Data extracted from a collection:
───

-- pv_equiv track=rewrite | github.com/twok1/python_pokolenie_algs | p4-2.py | min_digit_sum
-- ===== SOURCE A (Python) =====
-- def min_digit_sum(a, b):
--     def sum_digits(num):
--         if num < 10:
--             return num
--         return sum_digits(num // 10) + num % 10
--     prom = tuple(sum_digits(i) for i in range(a, b+1))
--     m = min(prom)
--     result = tuple(1 if i == m else 0 for i in prom)
--     return(sum(result))
-- ===== SOURCE B (Python) =====
-- def min_digit_sum(a, b):
--     m = None
--     c = 0
--     for i in range(a, b + 1):
--         num, s = i, 0
--         while num >= 10:
--             s += num % 10
--             num //= 10
--         s += num
--         if m is None or s < m:
--             m, c = s, 1
--         elif s == m:
--             c += 1
--     return c
-- ===== Notes on version B (the rewrite author's own statement) =====
-- stated objective: simpler
-- what changed: B replaces A's three passes (build the full tuple of digit sums, take min, build a 0/1 indicator tuple and sum it) and recursive digit sum by one fold that keeps only the running minimum and its count, with an iterative digit sum; no intermediate tuples are materialised.
import Mathlib
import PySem

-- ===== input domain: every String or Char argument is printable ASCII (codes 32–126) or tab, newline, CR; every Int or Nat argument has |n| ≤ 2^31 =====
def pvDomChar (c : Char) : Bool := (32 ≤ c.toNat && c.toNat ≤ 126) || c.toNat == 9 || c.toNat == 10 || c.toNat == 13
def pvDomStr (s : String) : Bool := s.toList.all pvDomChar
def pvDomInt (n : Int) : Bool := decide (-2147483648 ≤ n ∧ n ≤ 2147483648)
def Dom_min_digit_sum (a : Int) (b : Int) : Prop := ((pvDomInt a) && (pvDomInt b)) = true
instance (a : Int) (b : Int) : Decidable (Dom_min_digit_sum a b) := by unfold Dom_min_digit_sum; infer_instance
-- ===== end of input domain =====

-- B replaces A's three passes (tuple of digit sums, min, 0/1 indicator tuple summed) by one
-- fold keeping only the running minimum and its count, with an iterative digit sum: simpler, O(1) space.

-- termination measure lemma, cited by both ports' decreasing_by (kept small so the
-- definitions do not embed a large proof term)
theorem pvFloorDivTenLt (num : Int) (h : ¬ num < 10) :
    (PySem.Int.floordiv num 10).toNat < num.toNat := by
  rw [PySem.Int.floordiv_eq_ediv_of_pos (by norm_num)]
  omega

-- ===== PORT A =====
-- A's recursive sum_digits (Python returns num itself whenever num < 10, including negatives)
def pvSumDigits (num : Int) : Int :=
  if num < 10 then num
  else pvSumDigits (PySem.Int.floordiv num 10) + PySem.Int.mod num 10
termination_by num.toNat
decreasing_by
  exact pvFloorDivTenLt num (by omega)

def min_digit_sum (a : Int) (b : Int) : Int :=
  let prom := (PySem.List.pyRange a (b + 1) 1).map pvSumDigits
  let m := (PySem.List.min? prom (fun x => x)).getD 0   -- min([]) raises ValueError; Pre_ excludes a > b
  (prom.map (fun i => if i = m then (1 : Int) else 0)).sum

-- ===== PORT B =====
-- B's inner while loop: while num >= 10: s += num % 10; num //= 10; then s + num
def pvDigitSumIter (num : Int) (s : Int) : Int :=
  if 10 ≤ num then pvDigitSumIter (PySem.Int.floordiv num 10) (s + PySem.Int.mod num 10)
  else s + num
termination_by num.toNat
decreasing_by
  exact pvFloorDivTenLt num (by omega)

-- one step of B's loop body on the state (m, c) with the freshly computed digit sum s
def pvStep (acc : Option Int × Int) (s : Int) : Option Int × Int :=
  match acc with
  | (none, _) => (some s, 1)
  | (some m, c) => if s < m then (some s, 1) else if s = m then (some m, c + 1) else (some m, c)

def min_digit_sum_alt (a : Int) (b : Int) : Int :=
  ((PySem.List.pyRange a (b + 1) 1).foldl
    (fun acc i => pvStep acc (pvDigitSumIter i 0)) (none, 0)).2

-- ===== PRECONDITION & SPEC =====
-- Pre_ excludes a > b, where min() of the empty tuple raises ValueError in A.
def Pre_min_digit_sum (a : Int) (b : Int) : Prop := a ≤ b
instance (a : Int) (b : Int) : Decidable (Pre_min_digit_sum a b) := by unfold Pre_min_digit_sum; infer_instance

def pvWitness_min_digit_sum : Int × Int := (3, 17)

def Spec_min_digit_sum (a : Int) (b : Int) (out : Int) : Prop := out = min_digit_sum_alt a b
instance (a : Int) (b : Int) (out : Int) : Decidable (Spec_min_digit_sum a b out) := by unfold Spec_min_digit_sum; infer_instance

-- ===== CLAIM (what is proved, stated in full; the proofs are below) =====
def Claim_equal_min_digit_sum : Prop := ∀ (a : Int) (b : Int), Dom_min_digit_sum a b → Pre_min_digit_sum a b → Spec_min_digit_sum a b (min_digit_sum a b)
-- ===== LEMMAS AND PROOFS =====

-- B's iterative digit sum agrees with A's recursive one
theorem pvDigitSumIter_eq (num s : Int) : pvDigitSumIter num s = s + pvSumDigits num := by
  fun_induction pvDigitSumIter num s with
  | case1 num s h ih =>
      rw [pvSumDigits]
      rw [if_neg (by omega)]
      omega
  | case2 num s h =>
      rw [pvSumDigits, if_pos (by omega)]

-- characterisation of B's fold from a seeded state: it tracks the running min and its count
theorem foldl_pvStep (l : List Int) (m c : Int) :
    l.foldl pvStep (some m, c) =
      (some (l.foldl min m),
       (if l.foldl min m = m then c else 0) + l.count (l.foldl min m)) := by
  induction l generalizing m c with
  | nil => simp
  | cons x t ih =>
      simp only [List.foldl_cons, List.count_cons]
      by_cases h1 : x < m
      · have hmin : min m x = x := by omega
        have hle := (PySem.List.foldl_min_le t x).1
        rw [show pvStep (some m, c) x = (some x, 1) by simp [pvStep, h1]]
        simp only [hmin]
        rw [ih]
        simp only [Prod.mk.injEq, beq_iff_eq]
        refine ⟨trivial, ?_⟩
        push_cast
        split_ifs <;> omega
      · by_cases h2 : x = m
        · have hmin : min m x = m := by omega
          rw [show pvStep (some m, c) x = (some m, c + 1) by simp [pvStep, h2]]
          simp only [hmin]
          rw [ih]
          simp only [Prod.mk.injEq, beq_iff_eq]
          refine ⟨trivial, ?_⟩
          push_cast
          split_ifs <;> omega
        · have hmin : min m x = m := by omega
          have hle := (PySem.List.foldl_min_le t m).1
          rw [show pvStep (some m, c) x = (some m, c) by simp [pvStep, h1, h2]]
          simp only [hmin]
          rw [ih]
          simp only [Prod.mk.injEq, beq_iff_eq]
          refine ⟨trivial, ?_⟩
          push_cast
          split_ifs <;> omega

-- a 0/1 indicator sum is a count
theorem sum_indicator_count (l : List Int) (m : Int) :
    (l.map (fun i => if i = m then (1 : Int) else 0)).sum = l.count m := by
  induction l with
  | nil => simp
  | cons x t ih =>
      simp only [List.map_cons, List.sum_cons, List.count_cons, ih, beq_iff_eq]
      push_cast
      split_ifs <;> omega

-- B's fold over the raw range equals the fold of pvStep over the mapped digit sums
theorem foldl_pvStep_map (t : List Int) (m : Int) (c : Int) :
    t.foldl (fun acc i => pvStep acc (pvSumDigits i)) (some m, c) =
      (t.map pvSumDigits).foldl pvStep (some m, c) :=
  List.foldl_map.symm

-- ===== VERDICT (by name: the statement is the Claim_ definition above) =====
theorem min_digit_sum_spec : Claim_equal_min_digit_sum := by
  intro a b _ hpre
  unfold Pre_min_digit_sum at hpre
  unfold Spec_min_digit_sum min_digit_sum min_digit_sum_alt
  have hcons : PySem.List.pyRange a (b + 1) 1 = a :: PySem.List.pyRange (a + 1) (b + 1) 1 :=
    PySem.List.pyRange_one_cons (by omega)
  rw [hcons]
  simp only [List.map_cons, List.foldl_cons, List.sum_cons, PySem.List.min?_id_cons,
    Option.getD_some, pvDigitSumIter_eq, zero_add]
  rw [show pvStep (none, 0) (pvSumDigits a) = (some (pvSumDigits a), 1) from rfl]
  try simp only [show (fun y : Int => y) = id from rfl, List.map_id]
  rw [foldl_pvStep_map, foldl_pvStep]
  dsimp only
  rw [sum_indicator_count]
  split_ifs <;> omega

───

WHAT THE TASK REQUIRES: Among the lines above, find those containing the word "input" and copy each.

RESPONSE TO THE EXERCISE:
-- ===== input domain: every String or Char argument is printable ASCII (codes 32–126) or tab, newline, CR; every Int or Nat argument has |n| ≤ 2^31 =====
-- ===== end of input domain =====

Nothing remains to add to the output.